E dopo avere assunto le prime informazioni, corroborate da testimonianze, i poliziotti sono riusciti a ricostruire un castello accusatorio tale da predisporre una misura cautelare di allontanamento nei confronti dell’uomo. La presunta vittima è catalogata come codice rosso, ma oggi ha paura e denuncia lo stato di isolamento e di solitudine in cui si trova, eccezion fatta per un parroco di fiducia che l’affianca e sostiene: «Dopo l’intervento della polizia prontamente intervenuta è calato il silenzio della magistratura a cui contesto la lentezza ai limiti dell’indifferenza. A distanza di quattro mesi e mezzo non ho avuto un incontro con il giudice. Le querele si accumulano ma nessuno ci ascolta».

La donna denuncia «la latitanza dei servizi sociali: nonostante sia salita in Comune per ben quattro volte, non abbiamo avuto assistenza psicologica da parte di nessuno. Solo in queste ore sono riuscita a parlare con l’assessore ma solo grazie ad amicizie».

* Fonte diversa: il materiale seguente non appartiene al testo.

-- pv_equiv track=rewrite | github.com/OceanicSix/Python_program | Assignment/parallel_DB_Ass1/q1.py | h_partition
-- ===== SOURCE A (Python) =====
-- def s_hash(x, n):
--     """
--     Define a simple hash function for demonstration
--
--     Arguments:
--     x -- an input record
--     n -- the number of processors
--
--     Return:
--     result -- the hash value of x
--     """
--     result = x % n
--
--     return result
--
-- def h_partition(data, n):
--     """
--     Perform hash data partitioning on data
--
--     Arguments:
--     data -- an input dataset which is a list
--     n -- the number of processors
--
--     Return:
--     result -- the paritioned subsets of D
--     """
--     partitions = {}
--
--     ### START CODE HERE ###
--     for record in data:
--         hash_value=s_hash(record[1],n)
--         if hash_value not in partitions:
--             partitions[hash_value]=[record]
--         else:
--             partitions[hash_value].append(record)
--     ### END CODE HERE ###
--
--     return partitions
-- ===== SOURCE B (Python) =====
-- def h_partition(data, n):
--     # Two-pass: compute all hash keys once, then build each bucket by a
--     # comprehension over (record, key) pairs, keyed by first-occurrence order.
--     keys = [record[1] % n for record in data]
--     return {k: [r for r, h in zip(data, keys) if h == k]
--             for k in dict.fromkeys(keys)}
-- ===== Notes on version B (the rewrite author's own statement) =====
-- stated objective: alternative
-- what changed: A appends each record into a dict bucket in one pass; B first computes all hash keys, takes the distinct keys in first-occurrence order (dict.fromkeys), and builds each bucket by filtering the zipped (record, key) list.
import Mathlib
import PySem

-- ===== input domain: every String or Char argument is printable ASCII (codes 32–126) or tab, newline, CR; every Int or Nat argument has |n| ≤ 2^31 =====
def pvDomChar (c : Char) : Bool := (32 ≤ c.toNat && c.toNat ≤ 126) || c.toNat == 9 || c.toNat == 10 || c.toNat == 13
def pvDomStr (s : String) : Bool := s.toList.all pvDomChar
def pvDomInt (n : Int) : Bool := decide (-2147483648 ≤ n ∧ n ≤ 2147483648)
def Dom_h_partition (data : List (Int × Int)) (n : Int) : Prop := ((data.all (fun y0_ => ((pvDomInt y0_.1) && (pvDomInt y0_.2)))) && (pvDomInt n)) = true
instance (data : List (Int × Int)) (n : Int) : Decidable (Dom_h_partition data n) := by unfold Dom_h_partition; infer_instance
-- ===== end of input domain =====

-- B replaces A's one-pass dict-append loop by a key-precompute + per-distinct-key filter
-- decomposition (alternative structure, same return value).

-- ===== PORT A =====
def s_hash (x : Int) (n : Int) : Int := PySem.Int.mod x n

def h_partition (data : List (Int × Int)) (n : Int) : List (Int × List (Int × Int)) :=
  (data.foldl
    (fun partitions record =>
      let hash_value := s_hash record.2 n
      if ¬ partitions.contains hash_value then
        partitions.insert hash_value [record]
      else
        partitions.insert hash_value (partitions.getD hash_value [] ++ [record]))
    PySem.Dict.empty).items

-- ===== PORT B =====
def h_partition_alt (data : List (Int × Int)) (n : Int) : List (Int × List (Int × Int)) :=
  let keys := data.map (fun record => PySem.Int.mod record.2 n)
  (PySem.List.dedup keys).map
    (fun k => (k, ((data.zip keys).filter (fun p => p.2 == k)).map (·.1)))

-- ===== PRECONDITION & SPEC =====
-- Pre_ excludes only n = 0, where the Python A raises ZeroDivisionError (x % 0).
def Pre_h_partition (data : List (Int × Int)) (n : Int) : Prop := n ≠ 0
instance (data : List (Int × Int)) (n : Int) : Decidable (Pre_h_partition data n) := by unfold Pre_h_partition; infer_instance
def pvWitness_h_partition : (List (Int × Int)) × Int := ([(1, 2), (3, 5), (4, 7)], 3)

def Spec_h_partition (data : List (Int × Int)) (n : Int) (out : List (Int × List (Int × Int))) : Prop := out = h_partition_alt data n
instance (data : List (Int × Int)) (n : Int) (out : List (Int × List (Int × Int))) : Decidable (Spec_h_partition data n out) := by unfold Spec_h_partition; infer_instance

-- ===== CLAIM (what is proved, stated in full; the proofs are below) =====
def Claim_equal_h_partition : Prop := ∀ (data : List (Int × Int)) (n : Int), Dom_h_partition data n → Pre_h_partition data n → Spec_h_partition data n (h_partition data n)

-- ===== LEMMAS AND PROOFS =====

-- A's loop body is exactly Dict.modify with default [] and append.
theorem hp_step_eq_modify (d : PySem.Dict Int (List (Int × Int))) (k : Int) (r : Int × Int) :
    (if ¬ d.contains k then d.insert k [r] else d.insert k (d.getD k [] ++ [r]))
      = d.modify k [] (fun l => l ++ [r]) := by
  by_cases h : d.contains k
  · simp [h, PySem.Dict.modify, PySem.Dict.insert, PySem.Dict.getD, PySem.Dict.get?]
  · have h2 : d.get? k = none := by
      rw [PySem.Dict.get?_eq_none_iff_contains]; simpa using h
    simp [h, h2, PySem.Dict.modify, PySem.Dict.insert, PySem.Dict.getD]

-- A's loop, rewritten as a foldl of modify over the key of each record.
theorem hp_fold_eq (data : List (Int × Int)) (n : Int) :
    h_partition data n
      = (data.foldl
          (fun d r => d.modify (PySem.Int.mod r.2 n) [] (fun l => l ++ [r]))
          PySem.Dict.empty).items := by
  unfold h_partition
  congr 1
  apply PySem.List.foldl_congr_mem
  intro d r _
  simpa [s_hash] using hp_step_eq_modify d (PySem.Int.mod r.2 n) r

-- grouping fold over (key, value) pairs, characterised by dedup + filter
theorem hp_group_items (L : List (Int × (Int × Int))) :
    ((L.foldl (fun d p => d.modify p.1 [] (fun l => l ++ [p.2])) PySem.Dict.empty).items)
      = (PySem.List.dedup (L.map (·.1))).map
          (fun k => (k, (L.filter (fun p => p.1 == k)).map (·.2))) := by
  have hnd : (L.foldl (fun d p => d.modify p.1 [] (fun l => l ++ [p.2]))
      PySem.Dict.empty).keys.Nodup :=
    PySem.Dict.nodup_keys_foldl_modify_key L (·.1) [] (fun _ p => fun l => l ++ [p.2])
      PySem.Dict.empty PySem.Dict.nodup_keys_empty
  rw [PySem.Dict.items_eq_map_keys _ hnd []]
  have hkeys : (L.foldl (fun d p => d.modify p.1 [] (fun l => l ++ [p.2]))
      PySem.Dict.empty).keys = PySem.List.dedup (L.map (·.1)) := by
    rw [PySem.Dict.keys_foldl_modify_key]
    simp [PySem.Set.update_nil_left, PySem.Dict.keys_empty]
  rw [hkeys]
  apply List.map_congr_left
  intro k _
  rw [PySem.Dict.getD_foldl_modify_append]
  simp [PySem.Dict.getD_empty]

-- ===== VERDICT (by name: the statement is the Claim_ definition above) =====
theorem h_partition_spec : Claim_equal_h_partition := by
  intro data n _ _
  unfold Spec_h_partition h_partition_alt
  have h1 : data.foldl (fun d r => d.modify (PySem.Int.mod r.2 n) [] (fun l => l ++ [r]))
        PySem.Dict.empty
      = (data.map (fun r => (PySem.Int.mod r.2 n, r))).foldl
          (fun d p => d.modify p.1 [] (fun l => l ++ [p.2])) PySem.Dict.empty :=
    by rw [List.foldl_map]
  rw [hp_fold_eq, h1, hp_group_items]
  have hz : data.zip (data.map (fun r => PySem.Int.mod r.2 n))
      = data.map (fun r => (r, PySem.Int.mod r.2 n)) :=
    Eq.symm List.map_prod_left_eq_zip
  simp [hz, List.map_map, List.filter_map, Function.comp_def]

Ultracinquantenne, la donna non ha un lavoro e ciò rafforza le sue fragilità poiché è minata la capacità di poter essere autonoma e indipendente economicamente. Lo Stato deve lavorare ancora molto su questo campo: «I centri antiviolenza forniscono una tutela momentanea. Bisognerebbe istituire dei sussidi, anche provvisori, perché i figli non possono convivere con la violenza».